Hi Elvandil, thanks for the quick reply!



> They actually boot on other machines? How did you make the USB bootable?


Yes they worked on other two machines without a problem. I created the bootable USB keys with a software called WinToFlash (http://wintoflash.com/home/en/)... I dunno, maybe that's the problem...



> Is the CD an original Dell CD?


No, I can't find the original Dell CD that came with the computer.



> Any partitioning tool can format the drive, so you could try something else:
> 
> Parted Magic disk partitoning tool (Bootable CD image)
> If you prefer a bootable USB key, download and run Linux Live USB Creator. Choose the Parted Magic distro, and it will download it and automatically create a bootable USB key.
> This CD (or key) contains many useful tools.
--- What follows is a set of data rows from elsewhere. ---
-- pv_equiv track=rewrite | github.com/benjfield/advent_of_code | 2023/day15.py | hash_1
-- ===== SOURCE A (Python) =====
-- def hash_function(text):
--     result = 0
--     for char in text:
--         result += ord(char)
--         result = result * 17
--         result = result%256
--     return result
--
-- def hash_1(text):
--     hashes = []
--
--     for label in text.split(","):
--         hashes.append(label)
--
--     results = []
--     for hash in hashes:
--         results.append(hash_function(hash))
--
--     return sum(results)
-- ===== SOURCE B (Python) =====
-- def hash_1(text):
--     # Single streaming pass: no split, no intermediate lists.
--     total = 0
--     current = 0
--     for c in text:
--         if c == ',':
--             total += current
--             current = 0
--         else:
--             current = (current + ord(c)) * 17 % 256
--     return total + current
-- ===== Notes on version B (the rewrite author's own statement) =====
-- stated objective: alternative
-- what changed: B replaces the comma-splitting plus two accumulation lists and a final sum with a single streaming pass over the characters keeping only a running total and the current segment's hash.
import Mathlib
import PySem

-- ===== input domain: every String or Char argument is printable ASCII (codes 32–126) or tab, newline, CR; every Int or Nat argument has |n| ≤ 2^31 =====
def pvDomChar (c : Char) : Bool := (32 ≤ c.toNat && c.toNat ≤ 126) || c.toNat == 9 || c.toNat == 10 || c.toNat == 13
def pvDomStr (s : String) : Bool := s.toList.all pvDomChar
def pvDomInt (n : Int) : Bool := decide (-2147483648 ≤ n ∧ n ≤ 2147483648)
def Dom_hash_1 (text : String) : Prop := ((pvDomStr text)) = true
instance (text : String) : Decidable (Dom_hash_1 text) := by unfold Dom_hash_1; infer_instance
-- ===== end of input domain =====

-- B streams over the characters with a running total and current-segment hash instead of
-- splitting on ',' into lists and summing per-label hashes (objective: alternative).


-- ===== PORT A =====
def hash_function (text : String) : Int :=
  text.toList.foldl (fun result char =>
    PySem.Int.mod ((result + (char.toNat : Int)) * 17) 256) 0

def hash_1 (text : String) : Int :=
  -- text.split(","): sep is non-empty so split? always returns some; getD [] is unreachable
  let hashes := ((PySem.Str.split? text ",").getD []).foldl (fun acc label => acc ++ [label]) []
  let results := hashes.foldl (fun acc h => acc ++ [hash_function h]) []
  results.sum

-- ===== PORT B =====
def hash_1_alt (text : String) : Int :=
  let p := text.toList.foldl (fun (st : Int × Int) c =>
    if c = ',' then (st.1 + st.2, 0)
    else (st.1, PySem.Int.mod ((st.2 + (c.toNat : Int)) * 17) 256)) (0, 0)
  p.1 + p.2

-- ===== PRECONDITION & SPEC =====
def Spec_hash_1 (text : String) (out : Int) : Prop := out = hash_1_alt text
instance (text : String) (out : Int) : Decidable (Spec_hash_1 text out) := by unfold Spec_hash_1; infer_instance

-- ===== CLAIM (what is proved, stated in full; the proofs are below) =====
def Claim_equal_hash_1 : Prop := ∀ (text : String), Dom_hash_1 text → Spec_hash_1 text (hash_1 text)

-- ===== LEMMAS AND PROOFS =====

/-- Splitting a char list on a single comma, accumulating the current segment. -/
def seg : List Char → List Char → List (List Char)
  | pre, [] => [pre]
  | pre, c :: rest => if c = ',' then pre :: seg [] rest else seg (pre ++ [c]) rest

/-- The char-level hash step shared by both ports. -/
def hstep (r : Int) (c : Char) : Int := PySem.Int.mod ((r + (c.toNat : Int)) * 17) 256

/-- Sum of segment hashes, with the first segment's hash continued from `h`. -/
def segSum : Int → List Char → Int
  | h, [] => h
  | h, c :: rest => if c = ',' then h + segSum 0 rest else segSum (hstep h c) rest

lemma go_single : ∀ (fuel : Nat) (l cur : List Char) (acc : List (List Char)) (_ : l.length < fuel),
    PySem.Chars.splitOn.go [','] fuel l cur acc
      = acc.reverse ++ seg cur.reverse l := by
  intro fuel
  induction fuel with
  | zero => intro l cur acc h; omega
  | succ n ih =>
    intro l cur acc h
    rw [PySem.Chars.splitOn.go.eq_def]
    cases l with
    | nil => simp [seg]
    | cons c rest =>
      by_cases hc : c = ','
      · subst hc
        have hp : List.isPrefixOf [','] (',' :: rest) = true := by
          simp [List.isPrefixOf]
        simp only [hp, if_true, List.length_cons, List.length_nil,
          List.drop_succ_cons, List.drop_zero]
        rw [ih rest [] (cur.reverse :: acc) (by simp at h ⊢; omega)]
        simp [seg]
      · have hp : List.isPrefixOf [','] (c :: rest) = false := by
          simp [List.isPrefixOf]; exact fun e => hc e.symm
        simp only [hp, Bool.false_eq_true, if_false]
        rw [ih rest (c :: cur) acc (by simp at h ⊢; omega)]
        simp [seg, hc]

lemma splitOn_single (l : List Char) : PySem.Chars.splitOn l [','] = seg [] l := by
  unfold PySem.Chars.splitOn
  rw [go_single (l.length + 1) l [] [] (by omega)]
  simp

lemma hash_function_ofList (cs : List Char) :
    hash_function (String.ofList cs) = cs.foldl hstep 0 := by
  unfold hash_function hstep
  rw [String.toList_ofList]

lemma foldl_hstep_append (cur : List Char) (c : Char) :
    (cur ++ [c]).foldl hstep 0 = hstep (cur.foldl hstep 0) c := by
  simp

lemma sum_seg (l : List Char) : ∀ (cur : List Char),
    ((seg cur l).map (fun cs => cs.foldl hstep 0)).sum = segSum (cur.foldl hstep 0) l := by
  induction l with
  | nil => intro cur; simp [seg, segSum]
  | cons c rest ih =>
    intro cur
    by_cases hc : c = ','
    · subst hc; simp [seg, segSum, ih []]
    · simp only [seg, segSum, hc, if_false]
      rw [ih (cur ++ [c]), foldl_hstep_append]

lemma bfold (l : List Char) : ∀ (t h : Int),
    (l.foldl (fun (st : Int × Int) c =>
      if c = ',' then (st.1 + st.2, 0)
      else (st.1, hstep st.2 c)) (t, h)).1
    + (l.foldl (fun (st : Int × Int) c =>
      if c = ',' then (st.1 + st.2, 0)
      else (st.1, hstep st.2 c)) (t, h)).2
    = t + segSum h l := by
  induction l with
  | nil => intro t h; simp [segSum]
  | cons c rest ih =>
    intro t h
    by_cases hc : c = ','
    · subst hc
      simp only [List.foldl_cons, if_true, segSum]
      rw [ih]; ring
    · simp only [List.foldl_cons, hc, if_false, segSum]
      exact ih t (hstep h c)

lemma foldl_append_singleton {α β : Type} (f : β → α) (l : List β) :
    l.foldl (fun acc h => acc ++ [f h]) [] = l.map f := by
  have : ∀ (init : List α), l.foldl (fun acc h => acc ++ [f h]) init = init ++ l.map f := by
    induction l with
    | nil => intro init; simp
    | cons x xs ih => intro init; simp [ih]
  simpa using this []

theorem hash_1_eq_alt (text : String) : hash_1 text = hash_1_alt text := by
  unfold hash_1 hash_1_alt
  have hsplit : PySem.Str.split? text "," =
      some ((PySem.Chars.splitOn text.toList [',']).map String.ofList) := by
    simp [PySem.Str.split?, PySem.Chars.split?]
  rw [hsplit]
  simp only [Option.getD_some]
  rw [foldl_append_singleton (f := fun x : String => x), List.map_id']
  rw [foldl_append_singleton (f := hash_function)]
  rw [splitOn_single, List.map_map]
  have hmap : (seg [] text.toList).map (hash_function ∘ String.ofList)
      = (seg [] text.toList).map (fun cs => cs.foldl hstep 0) := by
    apply List.map_congr_left
    intro cs _
    simpa using hash_function_ofList cs
  rw [hmap, sum_seg]
  have := bfold text.toList 0 0
  
  simp only [hstep] at this ⊢
  rw [this]
  simp

-- ===== VERDICT (by name: the statement is the Claim_ definition above) =====
theorem hash_1_spec : Claim_equal_hash_1 := by
  intro text _
  exact hash_1_eq_alt text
You can partition, recover files, recover lost partitions, make disk images (by several different methods), transfer files between media, scan for viruses (It can serve as an Alternative Trusted Platform for search and elimination of rootkits and bootkits), examine and benchmark hardware, access the internet, and much more.


Thanks, I'll try the Linux Live USB Creator software and let you know of my findings.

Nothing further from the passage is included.